Start of EXCERPTED RECORDS
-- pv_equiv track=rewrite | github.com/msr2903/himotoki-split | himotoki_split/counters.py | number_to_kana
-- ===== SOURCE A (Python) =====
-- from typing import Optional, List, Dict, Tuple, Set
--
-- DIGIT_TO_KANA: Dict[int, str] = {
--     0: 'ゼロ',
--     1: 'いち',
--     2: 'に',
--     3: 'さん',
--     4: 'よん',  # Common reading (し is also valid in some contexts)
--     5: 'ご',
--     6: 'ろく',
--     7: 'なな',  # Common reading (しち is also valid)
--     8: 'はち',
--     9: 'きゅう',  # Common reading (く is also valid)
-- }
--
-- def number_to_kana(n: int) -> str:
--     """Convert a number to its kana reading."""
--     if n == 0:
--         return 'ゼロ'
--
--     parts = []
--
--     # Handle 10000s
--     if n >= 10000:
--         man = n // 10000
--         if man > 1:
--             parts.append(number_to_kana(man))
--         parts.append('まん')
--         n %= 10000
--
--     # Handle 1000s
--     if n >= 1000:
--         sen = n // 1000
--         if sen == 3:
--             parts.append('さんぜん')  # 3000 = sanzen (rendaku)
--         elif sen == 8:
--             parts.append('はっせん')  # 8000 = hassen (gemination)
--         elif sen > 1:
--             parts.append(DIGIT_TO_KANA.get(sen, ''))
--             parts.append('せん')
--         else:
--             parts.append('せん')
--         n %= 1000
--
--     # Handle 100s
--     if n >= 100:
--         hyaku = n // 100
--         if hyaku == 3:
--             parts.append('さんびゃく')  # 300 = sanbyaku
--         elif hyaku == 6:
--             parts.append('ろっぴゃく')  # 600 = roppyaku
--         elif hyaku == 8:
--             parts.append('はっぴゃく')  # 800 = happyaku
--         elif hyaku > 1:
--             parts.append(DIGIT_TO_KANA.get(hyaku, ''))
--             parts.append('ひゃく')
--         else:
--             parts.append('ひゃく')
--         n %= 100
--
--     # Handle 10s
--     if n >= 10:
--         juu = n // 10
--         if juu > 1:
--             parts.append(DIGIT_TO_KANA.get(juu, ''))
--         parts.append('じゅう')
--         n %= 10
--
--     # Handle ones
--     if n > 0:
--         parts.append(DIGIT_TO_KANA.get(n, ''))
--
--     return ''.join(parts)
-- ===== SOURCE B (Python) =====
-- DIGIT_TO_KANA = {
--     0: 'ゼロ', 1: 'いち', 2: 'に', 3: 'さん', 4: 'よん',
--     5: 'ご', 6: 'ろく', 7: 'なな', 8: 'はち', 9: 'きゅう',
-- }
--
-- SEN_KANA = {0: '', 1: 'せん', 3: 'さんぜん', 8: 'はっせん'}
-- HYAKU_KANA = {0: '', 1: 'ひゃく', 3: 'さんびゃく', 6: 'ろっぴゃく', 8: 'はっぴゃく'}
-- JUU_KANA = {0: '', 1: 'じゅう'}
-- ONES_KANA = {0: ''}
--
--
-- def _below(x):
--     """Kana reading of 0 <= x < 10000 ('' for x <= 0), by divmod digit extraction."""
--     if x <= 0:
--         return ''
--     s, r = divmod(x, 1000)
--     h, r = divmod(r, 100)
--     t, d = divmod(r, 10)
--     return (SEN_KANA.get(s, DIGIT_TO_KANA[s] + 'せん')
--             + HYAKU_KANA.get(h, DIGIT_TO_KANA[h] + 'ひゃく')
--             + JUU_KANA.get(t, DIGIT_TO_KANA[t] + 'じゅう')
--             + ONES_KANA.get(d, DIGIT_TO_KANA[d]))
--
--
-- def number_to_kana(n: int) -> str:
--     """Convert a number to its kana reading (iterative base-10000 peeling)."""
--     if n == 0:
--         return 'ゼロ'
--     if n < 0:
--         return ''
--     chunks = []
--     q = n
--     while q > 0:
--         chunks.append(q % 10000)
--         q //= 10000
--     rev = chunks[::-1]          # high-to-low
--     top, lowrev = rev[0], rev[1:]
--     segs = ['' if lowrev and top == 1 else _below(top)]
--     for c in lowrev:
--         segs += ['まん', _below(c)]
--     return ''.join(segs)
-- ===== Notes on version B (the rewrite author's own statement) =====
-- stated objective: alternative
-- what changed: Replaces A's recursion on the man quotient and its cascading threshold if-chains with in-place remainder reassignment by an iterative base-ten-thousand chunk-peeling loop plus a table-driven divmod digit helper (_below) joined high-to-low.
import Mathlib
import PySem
End of EXCERPTED RECORDS
Start of EXCERPTED RECORDS
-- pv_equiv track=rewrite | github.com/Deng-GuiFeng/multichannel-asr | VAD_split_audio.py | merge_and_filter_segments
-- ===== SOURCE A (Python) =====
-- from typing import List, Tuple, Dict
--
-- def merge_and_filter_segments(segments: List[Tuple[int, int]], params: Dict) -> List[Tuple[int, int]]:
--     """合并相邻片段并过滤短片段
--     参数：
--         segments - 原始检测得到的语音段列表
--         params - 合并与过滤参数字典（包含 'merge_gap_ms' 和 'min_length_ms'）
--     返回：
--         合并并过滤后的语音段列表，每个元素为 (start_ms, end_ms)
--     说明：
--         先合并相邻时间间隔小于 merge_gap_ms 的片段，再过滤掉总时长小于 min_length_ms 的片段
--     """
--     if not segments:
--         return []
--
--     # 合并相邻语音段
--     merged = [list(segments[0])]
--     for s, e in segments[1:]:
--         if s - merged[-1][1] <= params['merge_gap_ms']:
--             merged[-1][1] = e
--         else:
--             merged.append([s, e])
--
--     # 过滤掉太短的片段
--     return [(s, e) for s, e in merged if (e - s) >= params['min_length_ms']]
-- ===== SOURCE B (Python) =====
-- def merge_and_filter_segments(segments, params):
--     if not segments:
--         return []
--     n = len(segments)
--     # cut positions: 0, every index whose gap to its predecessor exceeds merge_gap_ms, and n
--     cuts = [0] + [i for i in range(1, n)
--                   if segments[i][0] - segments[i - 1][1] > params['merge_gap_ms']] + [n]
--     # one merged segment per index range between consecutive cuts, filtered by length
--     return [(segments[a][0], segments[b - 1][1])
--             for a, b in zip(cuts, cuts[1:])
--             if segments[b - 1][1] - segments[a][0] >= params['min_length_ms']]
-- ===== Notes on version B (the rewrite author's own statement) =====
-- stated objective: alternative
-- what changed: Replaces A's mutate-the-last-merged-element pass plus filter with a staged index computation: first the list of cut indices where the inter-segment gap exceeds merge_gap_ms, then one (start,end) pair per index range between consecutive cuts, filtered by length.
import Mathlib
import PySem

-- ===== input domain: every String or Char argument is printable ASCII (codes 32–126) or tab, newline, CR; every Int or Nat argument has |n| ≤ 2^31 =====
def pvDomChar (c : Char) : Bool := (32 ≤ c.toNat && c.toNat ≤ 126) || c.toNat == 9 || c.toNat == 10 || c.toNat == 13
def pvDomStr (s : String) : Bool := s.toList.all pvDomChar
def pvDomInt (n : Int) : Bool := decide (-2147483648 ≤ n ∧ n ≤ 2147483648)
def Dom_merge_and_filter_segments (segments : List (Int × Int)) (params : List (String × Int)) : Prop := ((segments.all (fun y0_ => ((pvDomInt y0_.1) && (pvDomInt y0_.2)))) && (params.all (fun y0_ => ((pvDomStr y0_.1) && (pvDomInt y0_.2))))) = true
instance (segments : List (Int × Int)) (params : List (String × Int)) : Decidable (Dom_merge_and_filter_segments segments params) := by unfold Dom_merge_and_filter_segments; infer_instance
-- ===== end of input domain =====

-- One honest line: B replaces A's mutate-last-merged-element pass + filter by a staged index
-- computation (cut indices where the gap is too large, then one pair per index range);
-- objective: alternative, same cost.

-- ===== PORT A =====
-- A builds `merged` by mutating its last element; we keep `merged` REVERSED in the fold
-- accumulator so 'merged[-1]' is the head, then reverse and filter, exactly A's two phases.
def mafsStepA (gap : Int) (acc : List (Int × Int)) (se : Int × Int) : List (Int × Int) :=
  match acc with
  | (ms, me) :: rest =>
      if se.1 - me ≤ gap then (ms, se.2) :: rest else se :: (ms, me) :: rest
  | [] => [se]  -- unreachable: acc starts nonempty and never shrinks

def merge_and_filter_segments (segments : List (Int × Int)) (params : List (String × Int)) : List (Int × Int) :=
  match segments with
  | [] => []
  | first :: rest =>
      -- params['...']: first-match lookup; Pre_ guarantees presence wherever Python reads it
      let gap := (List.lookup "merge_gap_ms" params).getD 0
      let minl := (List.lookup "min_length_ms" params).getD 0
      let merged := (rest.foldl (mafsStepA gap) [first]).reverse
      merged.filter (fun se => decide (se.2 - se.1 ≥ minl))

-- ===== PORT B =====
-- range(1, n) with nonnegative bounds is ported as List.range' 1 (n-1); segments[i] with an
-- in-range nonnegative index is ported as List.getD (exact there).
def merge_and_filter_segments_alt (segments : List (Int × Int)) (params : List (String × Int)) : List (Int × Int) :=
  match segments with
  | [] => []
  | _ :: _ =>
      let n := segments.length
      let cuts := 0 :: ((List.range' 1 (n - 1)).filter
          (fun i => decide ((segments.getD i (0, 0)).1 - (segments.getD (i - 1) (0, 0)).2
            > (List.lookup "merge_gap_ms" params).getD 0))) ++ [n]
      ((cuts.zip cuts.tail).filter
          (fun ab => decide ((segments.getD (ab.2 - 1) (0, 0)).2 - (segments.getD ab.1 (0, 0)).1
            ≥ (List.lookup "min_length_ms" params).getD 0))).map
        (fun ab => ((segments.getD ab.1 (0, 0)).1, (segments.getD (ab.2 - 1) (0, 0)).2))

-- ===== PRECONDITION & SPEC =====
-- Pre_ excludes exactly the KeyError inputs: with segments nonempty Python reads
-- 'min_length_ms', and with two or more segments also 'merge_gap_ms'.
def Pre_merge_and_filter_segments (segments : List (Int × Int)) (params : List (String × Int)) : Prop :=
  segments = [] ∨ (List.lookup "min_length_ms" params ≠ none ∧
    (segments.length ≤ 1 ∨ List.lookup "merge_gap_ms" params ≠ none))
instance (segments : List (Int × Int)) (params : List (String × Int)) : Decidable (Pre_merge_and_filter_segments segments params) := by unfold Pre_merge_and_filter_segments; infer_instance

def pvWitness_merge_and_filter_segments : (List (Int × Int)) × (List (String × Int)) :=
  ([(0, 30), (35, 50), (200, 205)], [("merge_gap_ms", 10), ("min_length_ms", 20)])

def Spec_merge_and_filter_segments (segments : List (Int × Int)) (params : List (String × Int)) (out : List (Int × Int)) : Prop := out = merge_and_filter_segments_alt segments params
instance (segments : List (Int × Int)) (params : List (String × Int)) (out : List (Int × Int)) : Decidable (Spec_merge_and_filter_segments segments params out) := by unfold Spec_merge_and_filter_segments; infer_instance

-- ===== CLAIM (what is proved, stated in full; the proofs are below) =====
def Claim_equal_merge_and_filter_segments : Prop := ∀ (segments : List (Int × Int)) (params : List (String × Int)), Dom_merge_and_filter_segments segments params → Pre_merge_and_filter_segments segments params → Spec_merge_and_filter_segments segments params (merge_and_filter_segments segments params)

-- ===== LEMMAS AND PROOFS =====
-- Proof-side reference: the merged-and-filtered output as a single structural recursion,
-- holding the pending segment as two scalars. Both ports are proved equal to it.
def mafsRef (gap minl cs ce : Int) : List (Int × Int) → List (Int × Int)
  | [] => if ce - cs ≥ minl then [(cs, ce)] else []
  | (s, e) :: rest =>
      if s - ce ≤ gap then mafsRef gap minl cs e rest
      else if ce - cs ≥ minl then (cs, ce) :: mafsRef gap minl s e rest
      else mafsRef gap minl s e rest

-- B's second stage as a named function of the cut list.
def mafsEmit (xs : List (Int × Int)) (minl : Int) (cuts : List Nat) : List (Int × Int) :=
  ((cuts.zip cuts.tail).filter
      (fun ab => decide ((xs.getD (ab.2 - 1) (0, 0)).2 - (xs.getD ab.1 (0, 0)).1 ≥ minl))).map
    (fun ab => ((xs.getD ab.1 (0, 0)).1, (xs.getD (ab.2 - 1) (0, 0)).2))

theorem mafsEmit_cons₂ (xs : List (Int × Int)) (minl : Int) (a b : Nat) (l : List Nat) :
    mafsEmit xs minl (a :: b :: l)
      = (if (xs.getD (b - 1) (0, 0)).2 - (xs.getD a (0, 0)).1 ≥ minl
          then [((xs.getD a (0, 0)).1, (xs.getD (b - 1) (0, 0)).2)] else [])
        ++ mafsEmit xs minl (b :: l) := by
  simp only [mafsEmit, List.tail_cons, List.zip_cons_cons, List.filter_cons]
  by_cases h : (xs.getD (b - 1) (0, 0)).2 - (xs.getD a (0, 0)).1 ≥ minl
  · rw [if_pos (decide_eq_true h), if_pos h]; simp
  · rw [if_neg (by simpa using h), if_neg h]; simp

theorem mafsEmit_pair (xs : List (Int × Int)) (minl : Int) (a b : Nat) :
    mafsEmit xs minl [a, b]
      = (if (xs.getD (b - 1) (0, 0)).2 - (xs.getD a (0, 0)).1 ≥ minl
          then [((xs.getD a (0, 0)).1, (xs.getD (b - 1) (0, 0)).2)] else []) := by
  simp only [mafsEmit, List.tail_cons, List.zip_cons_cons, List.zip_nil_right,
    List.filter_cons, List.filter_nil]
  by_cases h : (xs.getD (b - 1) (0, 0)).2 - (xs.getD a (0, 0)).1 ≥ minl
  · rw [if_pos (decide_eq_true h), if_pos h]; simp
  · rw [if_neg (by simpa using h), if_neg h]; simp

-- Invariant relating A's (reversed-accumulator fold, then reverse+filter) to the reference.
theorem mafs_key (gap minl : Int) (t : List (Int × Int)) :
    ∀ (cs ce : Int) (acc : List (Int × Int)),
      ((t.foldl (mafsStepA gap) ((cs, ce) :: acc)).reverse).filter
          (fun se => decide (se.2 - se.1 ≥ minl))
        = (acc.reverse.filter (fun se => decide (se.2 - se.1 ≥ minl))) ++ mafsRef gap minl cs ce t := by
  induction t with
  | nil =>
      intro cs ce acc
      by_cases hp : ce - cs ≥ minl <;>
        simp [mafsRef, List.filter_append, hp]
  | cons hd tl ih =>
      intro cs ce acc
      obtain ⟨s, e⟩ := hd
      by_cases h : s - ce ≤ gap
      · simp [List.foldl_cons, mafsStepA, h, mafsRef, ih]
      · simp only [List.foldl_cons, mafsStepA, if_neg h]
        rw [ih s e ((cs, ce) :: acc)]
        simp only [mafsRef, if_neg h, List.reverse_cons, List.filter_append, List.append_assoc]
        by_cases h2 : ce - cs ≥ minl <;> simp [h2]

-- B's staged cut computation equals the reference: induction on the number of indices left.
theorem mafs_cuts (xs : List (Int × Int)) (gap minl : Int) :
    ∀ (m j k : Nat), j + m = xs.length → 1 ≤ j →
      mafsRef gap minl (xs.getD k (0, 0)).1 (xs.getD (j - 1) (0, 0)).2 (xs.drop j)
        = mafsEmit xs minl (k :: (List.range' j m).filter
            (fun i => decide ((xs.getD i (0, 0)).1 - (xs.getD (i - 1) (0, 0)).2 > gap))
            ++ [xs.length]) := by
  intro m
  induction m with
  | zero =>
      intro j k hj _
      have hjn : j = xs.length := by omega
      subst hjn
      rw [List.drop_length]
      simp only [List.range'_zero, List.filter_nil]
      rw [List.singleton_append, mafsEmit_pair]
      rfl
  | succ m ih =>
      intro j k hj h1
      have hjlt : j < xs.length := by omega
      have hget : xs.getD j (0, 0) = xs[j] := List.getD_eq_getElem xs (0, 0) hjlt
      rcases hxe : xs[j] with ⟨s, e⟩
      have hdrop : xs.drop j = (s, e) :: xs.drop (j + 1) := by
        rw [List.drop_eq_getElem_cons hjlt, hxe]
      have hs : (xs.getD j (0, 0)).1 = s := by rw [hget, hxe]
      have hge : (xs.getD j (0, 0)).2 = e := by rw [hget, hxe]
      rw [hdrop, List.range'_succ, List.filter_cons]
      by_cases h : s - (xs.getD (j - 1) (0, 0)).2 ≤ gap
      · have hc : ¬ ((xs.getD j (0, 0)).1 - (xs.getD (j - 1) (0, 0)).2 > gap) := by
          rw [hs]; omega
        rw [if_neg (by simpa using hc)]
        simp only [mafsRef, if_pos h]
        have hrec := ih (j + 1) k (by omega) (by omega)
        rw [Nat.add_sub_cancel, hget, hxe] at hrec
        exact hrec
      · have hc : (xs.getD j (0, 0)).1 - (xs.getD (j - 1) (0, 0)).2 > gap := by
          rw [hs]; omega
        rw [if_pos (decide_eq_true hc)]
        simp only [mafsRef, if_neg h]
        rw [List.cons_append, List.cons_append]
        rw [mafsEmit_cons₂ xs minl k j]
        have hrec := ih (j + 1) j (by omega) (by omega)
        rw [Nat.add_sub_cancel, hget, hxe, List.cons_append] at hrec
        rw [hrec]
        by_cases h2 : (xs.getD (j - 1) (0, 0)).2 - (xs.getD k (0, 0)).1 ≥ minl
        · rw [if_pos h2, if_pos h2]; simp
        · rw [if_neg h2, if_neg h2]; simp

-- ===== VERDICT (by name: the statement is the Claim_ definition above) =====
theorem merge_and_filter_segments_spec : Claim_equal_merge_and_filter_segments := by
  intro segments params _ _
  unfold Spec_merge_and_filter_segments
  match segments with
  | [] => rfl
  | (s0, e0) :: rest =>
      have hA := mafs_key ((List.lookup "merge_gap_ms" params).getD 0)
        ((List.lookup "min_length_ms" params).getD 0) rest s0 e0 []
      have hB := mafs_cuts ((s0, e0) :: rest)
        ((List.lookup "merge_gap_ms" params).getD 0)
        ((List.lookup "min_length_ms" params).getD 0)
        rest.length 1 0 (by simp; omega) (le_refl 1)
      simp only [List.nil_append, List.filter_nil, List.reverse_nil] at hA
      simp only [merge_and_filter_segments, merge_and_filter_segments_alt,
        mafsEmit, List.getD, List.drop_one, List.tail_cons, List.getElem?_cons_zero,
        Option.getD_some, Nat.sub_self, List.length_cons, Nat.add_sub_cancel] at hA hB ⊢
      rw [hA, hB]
End of EXCERPTED RECORDS
Start of EXCERPTED RECORDS
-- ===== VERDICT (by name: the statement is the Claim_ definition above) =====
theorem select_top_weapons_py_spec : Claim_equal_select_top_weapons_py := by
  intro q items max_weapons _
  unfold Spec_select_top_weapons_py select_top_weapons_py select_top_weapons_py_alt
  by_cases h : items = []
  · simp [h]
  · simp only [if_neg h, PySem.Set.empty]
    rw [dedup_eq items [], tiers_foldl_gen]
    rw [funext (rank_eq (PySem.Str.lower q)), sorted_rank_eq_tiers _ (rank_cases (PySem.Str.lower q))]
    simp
End of EXCERPTED RECORDS
→ **PROBLEM TO WORK ON**
Tally the lines above containing "computation". Answer with the count only.

→ **TASK ANSWER**
3